> **DATA EXCERPTS**:
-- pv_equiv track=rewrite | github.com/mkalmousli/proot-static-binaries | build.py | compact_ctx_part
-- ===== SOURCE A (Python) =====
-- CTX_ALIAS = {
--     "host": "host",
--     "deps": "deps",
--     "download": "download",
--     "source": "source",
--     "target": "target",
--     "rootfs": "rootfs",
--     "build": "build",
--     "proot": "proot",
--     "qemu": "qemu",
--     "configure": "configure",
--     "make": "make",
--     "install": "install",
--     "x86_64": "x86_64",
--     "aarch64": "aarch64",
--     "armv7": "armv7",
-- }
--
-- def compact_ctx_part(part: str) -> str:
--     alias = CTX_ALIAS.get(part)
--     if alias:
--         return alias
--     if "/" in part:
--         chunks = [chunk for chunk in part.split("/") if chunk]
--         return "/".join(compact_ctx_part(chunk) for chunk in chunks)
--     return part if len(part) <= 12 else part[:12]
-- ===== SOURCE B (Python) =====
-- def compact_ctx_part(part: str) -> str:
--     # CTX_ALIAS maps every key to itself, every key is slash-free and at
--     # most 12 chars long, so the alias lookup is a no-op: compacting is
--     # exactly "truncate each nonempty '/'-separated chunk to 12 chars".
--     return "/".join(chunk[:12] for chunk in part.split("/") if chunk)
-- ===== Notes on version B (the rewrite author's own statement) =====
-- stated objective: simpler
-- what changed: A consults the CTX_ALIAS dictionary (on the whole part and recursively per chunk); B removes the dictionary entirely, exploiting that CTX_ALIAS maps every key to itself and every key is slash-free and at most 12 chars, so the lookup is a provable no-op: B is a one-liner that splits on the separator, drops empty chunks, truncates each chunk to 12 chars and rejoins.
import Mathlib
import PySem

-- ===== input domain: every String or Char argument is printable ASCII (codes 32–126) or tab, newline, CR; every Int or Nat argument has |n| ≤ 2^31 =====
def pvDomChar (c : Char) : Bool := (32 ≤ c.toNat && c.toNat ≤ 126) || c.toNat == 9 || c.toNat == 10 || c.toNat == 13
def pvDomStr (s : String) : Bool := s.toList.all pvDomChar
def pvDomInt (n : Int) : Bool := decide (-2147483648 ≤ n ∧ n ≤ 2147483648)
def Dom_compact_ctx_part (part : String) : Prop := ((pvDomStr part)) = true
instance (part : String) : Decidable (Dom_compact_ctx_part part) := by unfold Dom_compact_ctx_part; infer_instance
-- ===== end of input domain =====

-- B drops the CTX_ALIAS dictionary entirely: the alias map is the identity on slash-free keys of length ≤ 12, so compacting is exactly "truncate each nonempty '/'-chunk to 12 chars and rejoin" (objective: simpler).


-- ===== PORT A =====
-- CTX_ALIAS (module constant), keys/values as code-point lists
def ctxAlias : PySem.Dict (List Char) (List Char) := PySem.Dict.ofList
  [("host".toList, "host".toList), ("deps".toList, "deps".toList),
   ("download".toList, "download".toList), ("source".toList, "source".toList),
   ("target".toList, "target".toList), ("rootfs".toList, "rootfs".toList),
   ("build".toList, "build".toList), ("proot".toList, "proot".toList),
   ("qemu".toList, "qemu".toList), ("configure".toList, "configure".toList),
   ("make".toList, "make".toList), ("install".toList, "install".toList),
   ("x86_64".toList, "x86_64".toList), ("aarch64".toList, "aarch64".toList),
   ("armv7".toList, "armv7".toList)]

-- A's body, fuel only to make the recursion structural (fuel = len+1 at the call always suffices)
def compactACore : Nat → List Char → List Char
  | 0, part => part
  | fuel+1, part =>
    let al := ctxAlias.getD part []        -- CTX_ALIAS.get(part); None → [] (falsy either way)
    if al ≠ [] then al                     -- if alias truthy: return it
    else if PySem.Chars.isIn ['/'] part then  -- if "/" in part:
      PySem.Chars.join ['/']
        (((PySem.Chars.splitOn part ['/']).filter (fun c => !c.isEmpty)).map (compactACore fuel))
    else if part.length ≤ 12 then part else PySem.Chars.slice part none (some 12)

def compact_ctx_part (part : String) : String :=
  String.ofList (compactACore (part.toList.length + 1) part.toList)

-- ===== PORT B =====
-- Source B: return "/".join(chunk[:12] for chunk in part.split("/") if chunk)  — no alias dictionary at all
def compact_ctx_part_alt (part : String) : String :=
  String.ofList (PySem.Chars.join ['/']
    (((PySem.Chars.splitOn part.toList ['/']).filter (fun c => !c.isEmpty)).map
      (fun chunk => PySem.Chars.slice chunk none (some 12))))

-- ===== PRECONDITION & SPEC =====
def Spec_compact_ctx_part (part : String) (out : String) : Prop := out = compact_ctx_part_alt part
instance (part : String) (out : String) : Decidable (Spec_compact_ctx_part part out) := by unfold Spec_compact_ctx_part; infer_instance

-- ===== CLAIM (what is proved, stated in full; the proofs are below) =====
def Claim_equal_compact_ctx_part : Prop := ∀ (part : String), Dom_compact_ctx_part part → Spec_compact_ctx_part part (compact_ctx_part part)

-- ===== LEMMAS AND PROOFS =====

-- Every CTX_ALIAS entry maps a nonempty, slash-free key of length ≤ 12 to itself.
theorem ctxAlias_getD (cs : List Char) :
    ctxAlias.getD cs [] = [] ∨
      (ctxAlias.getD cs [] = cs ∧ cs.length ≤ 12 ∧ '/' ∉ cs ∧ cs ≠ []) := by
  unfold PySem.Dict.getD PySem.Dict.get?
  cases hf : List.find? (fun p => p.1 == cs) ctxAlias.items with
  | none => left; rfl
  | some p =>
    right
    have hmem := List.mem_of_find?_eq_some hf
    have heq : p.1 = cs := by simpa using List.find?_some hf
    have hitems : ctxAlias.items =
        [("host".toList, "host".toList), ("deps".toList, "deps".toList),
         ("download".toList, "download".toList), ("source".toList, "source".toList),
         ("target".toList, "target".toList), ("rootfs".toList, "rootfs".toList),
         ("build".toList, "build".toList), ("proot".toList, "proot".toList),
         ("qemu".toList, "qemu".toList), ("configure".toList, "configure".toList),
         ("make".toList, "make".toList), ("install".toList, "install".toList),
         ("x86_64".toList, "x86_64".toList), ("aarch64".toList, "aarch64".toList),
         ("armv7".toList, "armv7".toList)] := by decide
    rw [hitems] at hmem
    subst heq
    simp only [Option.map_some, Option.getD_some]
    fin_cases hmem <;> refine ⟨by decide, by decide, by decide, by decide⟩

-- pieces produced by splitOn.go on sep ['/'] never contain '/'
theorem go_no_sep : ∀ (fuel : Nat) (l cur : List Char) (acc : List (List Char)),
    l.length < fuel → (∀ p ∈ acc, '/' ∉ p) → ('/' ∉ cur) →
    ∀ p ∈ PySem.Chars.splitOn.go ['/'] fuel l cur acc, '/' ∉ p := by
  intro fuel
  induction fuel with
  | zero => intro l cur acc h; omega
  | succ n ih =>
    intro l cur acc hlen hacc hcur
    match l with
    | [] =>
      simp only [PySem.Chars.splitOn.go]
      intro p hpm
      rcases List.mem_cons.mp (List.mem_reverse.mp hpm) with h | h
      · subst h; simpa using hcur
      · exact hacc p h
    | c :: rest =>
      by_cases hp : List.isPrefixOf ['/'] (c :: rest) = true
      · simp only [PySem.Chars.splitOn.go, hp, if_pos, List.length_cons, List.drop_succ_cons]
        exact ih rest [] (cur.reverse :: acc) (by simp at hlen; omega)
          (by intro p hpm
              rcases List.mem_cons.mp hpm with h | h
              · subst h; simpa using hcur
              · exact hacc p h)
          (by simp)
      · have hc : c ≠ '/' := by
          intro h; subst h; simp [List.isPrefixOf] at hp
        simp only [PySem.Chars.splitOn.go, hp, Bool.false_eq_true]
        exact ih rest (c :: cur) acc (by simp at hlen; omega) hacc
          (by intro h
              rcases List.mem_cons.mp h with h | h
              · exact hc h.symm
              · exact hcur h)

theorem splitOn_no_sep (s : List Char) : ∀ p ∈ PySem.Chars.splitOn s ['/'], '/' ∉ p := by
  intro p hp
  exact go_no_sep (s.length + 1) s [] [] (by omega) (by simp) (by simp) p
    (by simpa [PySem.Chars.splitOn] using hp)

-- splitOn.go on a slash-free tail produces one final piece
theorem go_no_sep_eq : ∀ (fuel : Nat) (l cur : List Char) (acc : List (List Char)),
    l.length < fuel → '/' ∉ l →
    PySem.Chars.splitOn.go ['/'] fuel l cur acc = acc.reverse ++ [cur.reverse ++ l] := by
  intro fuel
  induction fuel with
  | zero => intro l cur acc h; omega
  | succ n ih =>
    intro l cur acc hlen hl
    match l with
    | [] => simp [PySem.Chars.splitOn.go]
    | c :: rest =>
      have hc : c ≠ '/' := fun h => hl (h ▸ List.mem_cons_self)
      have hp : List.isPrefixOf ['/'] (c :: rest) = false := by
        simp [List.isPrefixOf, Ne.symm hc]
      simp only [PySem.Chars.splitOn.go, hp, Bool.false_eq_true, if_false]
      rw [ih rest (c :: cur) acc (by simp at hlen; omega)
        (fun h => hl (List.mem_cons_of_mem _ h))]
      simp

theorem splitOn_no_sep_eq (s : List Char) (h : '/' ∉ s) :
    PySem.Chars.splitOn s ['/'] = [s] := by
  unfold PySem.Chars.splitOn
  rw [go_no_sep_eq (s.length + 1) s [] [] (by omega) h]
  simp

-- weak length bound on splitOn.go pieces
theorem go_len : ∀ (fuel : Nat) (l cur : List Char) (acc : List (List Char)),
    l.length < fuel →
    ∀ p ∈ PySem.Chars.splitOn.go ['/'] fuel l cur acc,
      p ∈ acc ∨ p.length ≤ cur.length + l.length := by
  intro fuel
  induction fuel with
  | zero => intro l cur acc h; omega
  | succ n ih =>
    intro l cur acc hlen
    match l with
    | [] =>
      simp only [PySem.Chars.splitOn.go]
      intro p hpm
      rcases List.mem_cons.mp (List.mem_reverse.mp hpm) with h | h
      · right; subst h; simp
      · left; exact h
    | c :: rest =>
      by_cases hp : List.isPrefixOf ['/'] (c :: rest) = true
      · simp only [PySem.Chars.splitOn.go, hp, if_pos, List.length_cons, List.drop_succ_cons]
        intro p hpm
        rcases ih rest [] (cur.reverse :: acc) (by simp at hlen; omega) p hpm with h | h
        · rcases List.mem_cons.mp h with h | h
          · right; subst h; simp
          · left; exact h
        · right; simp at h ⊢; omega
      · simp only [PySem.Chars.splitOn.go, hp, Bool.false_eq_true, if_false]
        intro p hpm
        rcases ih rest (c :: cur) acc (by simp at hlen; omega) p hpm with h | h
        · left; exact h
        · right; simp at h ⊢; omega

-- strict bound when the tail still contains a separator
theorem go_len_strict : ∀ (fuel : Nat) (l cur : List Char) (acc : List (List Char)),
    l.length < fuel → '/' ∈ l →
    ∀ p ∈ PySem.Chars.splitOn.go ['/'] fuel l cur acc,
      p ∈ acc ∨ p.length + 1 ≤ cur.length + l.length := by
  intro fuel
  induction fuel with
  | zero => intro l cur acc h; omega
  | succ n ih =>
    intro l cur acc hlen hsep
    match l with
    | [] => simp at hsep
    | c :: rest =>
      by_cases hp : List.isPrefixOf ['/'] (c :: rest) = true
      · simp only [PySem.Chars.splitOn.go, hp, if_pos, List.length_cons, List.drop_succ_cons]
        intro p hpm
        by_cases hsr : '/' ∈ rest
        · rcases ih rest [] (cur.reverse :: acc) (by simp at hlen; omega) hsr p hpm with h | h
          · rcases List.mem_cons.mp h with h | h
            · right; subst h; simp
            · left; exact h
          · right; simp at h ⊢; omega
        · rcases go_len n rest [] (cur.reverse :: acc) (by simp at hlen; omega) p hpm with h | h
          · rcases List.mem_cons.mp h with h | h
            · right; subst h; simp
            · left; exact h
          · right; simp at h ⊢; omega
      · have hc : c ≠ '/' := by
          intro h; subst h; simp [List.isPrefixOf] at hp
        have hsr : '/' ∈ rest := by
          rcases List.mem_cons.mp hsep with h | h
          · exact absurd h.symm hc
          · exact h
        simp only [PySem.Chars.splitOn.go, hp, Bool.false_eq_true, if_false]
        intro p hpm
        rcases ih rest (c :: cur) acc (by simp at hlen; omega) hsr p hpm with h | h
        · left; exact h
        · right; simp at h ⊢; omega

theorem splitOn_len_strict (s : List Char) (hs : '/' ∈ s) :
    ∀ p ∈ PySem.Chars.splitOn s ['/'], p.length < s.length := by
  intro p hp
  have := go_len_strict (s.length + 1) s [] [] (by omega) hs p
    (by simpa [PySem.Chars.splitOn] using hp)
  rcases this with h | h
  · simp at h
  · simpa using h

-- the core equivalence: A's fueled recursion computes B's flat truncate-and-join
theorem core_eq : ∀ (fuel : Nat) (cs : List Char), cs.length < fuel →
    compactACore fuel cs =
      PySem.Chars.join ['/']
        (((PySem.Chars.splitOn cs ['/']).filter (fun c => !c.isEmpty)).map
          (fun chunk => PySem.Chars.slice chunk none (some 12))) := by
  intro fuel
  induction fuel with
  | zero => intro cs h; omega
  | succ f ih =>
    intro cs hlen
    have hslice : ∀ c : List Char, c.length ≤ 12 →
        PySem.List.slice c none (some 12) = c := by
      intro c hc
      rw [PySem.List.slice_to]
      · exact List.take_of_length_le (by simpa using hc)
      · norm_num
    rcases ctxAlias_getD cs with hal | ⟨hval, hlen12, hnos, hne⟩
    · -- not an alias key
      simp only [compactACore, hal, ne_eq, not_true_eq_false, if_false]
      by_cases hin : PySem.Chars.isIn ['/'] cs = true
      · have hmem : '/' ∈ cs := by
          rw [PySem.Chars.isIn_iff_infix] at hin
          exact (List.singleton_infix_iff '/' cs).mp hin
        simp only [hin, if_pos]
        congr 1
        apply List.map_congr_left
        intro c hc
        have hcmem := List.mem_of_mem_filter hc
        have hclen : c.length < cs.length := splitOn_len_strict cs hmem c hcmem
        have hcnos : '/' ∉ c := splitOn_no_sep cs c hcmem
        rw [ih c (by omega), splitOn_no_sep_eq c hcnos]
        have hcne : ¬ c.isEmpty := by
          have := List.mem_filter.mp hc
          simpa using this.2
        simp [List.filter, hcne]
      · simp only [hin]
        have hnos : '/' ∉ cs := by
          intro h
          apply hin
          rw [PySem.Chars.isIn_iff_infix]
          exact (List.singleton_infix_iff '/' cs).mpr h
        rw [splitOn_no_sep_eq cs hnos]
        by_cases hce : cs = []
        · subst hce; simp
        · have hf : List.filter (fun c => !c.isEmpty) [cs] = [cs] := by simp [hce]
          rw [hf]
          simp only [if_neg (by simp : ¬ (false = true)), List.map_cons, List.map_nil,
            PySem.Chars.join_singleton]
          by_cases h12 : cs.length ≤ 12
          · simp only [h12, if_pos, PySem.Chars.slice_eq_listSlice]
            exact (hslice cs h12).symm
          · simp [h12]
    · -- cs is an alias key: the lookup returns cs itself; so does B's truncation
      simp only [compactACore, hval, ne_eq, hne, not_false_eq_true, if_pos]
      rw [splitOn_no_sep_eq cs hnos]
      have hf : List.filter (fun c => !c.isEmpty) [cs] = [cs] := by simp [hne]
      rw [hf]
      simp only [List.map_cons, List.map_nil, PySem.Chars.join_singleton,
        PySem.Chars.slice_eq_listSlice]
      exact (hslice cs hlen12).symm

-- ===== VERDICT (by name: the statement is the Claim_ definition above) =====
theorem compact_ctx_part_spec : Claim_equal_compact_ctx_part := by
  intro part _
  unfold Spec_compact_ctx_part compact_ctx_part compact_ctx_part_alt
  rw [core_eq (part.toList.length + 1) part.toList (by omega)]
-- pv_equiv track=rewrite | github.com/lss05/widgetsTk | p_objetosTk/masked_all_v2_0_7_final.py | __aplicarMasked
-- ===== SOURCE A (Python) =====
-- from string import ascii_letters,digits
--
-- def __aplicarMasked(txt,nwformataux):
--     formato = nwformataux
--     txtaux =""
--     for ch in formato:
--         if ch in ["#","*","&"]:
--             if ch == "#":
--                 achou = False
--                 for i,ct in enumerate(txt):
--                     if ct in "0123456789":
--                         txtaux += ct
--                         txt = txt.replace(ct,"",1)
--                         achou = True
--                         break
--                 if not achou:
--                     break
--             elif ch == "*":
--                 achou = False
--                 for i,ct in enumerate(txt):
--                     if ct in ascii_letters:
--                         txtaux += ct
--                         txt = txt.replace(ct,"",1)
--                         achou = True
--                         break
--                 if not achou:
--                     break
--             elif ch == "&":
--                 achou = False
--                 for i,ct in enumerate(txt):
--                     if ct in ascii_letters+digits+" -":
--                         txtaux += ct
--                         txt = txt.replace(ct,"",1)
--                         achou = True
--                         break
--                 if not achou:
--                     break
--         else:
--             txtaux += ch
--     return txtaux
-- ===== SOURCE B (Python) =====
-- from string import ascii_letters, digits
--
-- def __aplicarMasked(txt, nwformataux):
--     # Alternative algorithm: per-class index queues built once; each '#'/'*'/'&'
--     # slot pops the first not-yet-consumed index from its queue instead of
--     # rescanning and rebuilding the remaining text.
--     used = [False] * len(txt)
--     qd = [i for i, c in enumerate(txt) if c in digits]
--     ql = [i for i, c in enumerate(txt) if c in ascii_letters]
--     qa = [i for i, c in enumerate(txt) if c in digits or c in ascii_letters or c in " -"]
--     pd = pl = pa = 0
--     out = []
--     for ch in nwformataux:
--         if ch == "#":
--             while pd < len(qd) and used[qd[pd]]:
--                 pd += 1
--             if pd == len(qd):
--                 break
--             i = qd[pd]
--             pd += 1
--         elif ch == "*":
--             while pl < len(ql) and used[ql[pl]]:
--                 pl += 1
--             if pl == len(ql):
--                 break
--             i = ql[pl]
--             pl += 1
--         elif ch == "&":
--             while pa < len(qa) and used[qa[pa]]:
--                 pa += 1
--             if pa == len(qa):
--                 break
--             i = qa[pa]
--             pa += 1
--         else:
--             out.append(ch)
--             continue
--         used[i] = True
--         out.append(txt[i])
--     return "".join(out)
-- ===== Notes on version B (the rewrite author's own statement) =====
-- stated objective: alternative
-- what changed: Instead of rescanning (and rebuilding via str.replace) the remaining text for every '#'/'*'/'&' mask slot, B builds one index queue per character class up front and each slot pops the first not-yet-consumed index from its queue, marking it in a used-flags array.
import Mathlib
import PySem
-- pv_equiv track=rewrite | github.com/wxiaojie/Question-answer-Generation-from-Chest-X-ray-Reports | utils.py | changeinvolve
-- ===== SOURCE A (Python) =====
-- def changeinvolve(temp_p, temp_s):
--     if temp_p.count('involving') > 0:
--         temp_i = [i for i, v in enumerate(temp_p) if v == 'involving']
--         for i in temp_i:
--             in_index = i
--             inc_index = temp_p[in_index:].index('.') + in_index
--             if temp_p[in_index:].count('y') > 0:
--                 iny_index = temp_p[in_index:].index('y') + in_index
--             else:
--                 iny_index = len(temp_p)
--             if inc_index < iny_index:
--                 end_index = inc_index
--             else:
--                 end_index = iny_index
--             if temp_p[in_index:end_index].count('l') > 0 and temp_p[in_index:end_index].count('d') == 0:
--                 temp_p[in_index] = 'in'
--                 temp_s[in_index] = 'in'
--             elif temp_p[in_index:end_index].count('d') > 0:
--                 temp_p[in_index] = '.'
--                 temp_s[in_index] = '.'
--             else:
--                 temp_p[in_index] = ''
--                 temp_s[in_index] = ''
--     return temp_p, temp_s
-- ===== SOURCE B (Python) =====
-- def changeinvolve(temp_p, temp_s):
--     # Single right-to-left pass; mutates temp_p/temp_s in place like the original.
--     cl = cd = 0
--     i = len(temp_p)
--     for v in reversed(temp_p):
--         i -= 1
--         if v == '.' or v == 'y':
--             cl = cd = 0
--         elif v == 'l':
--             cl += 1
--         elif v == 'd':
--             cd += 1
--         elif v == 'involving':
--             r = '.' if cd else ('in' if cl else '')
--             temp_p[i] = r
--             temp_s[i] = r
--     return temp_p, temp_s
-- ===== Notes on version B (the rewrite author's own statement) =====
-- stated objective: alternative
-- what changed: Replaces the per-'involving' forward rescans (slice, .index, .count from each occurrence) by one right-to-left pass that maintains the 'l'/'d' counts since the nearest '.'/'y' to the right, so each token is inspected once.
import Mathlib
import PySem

> **WHAT IS REQUIRED**:
Counting only lines that contain the word "unfold", state how many appear in the entries, and add nothing.

> **EXPECTED ANSWER**:
5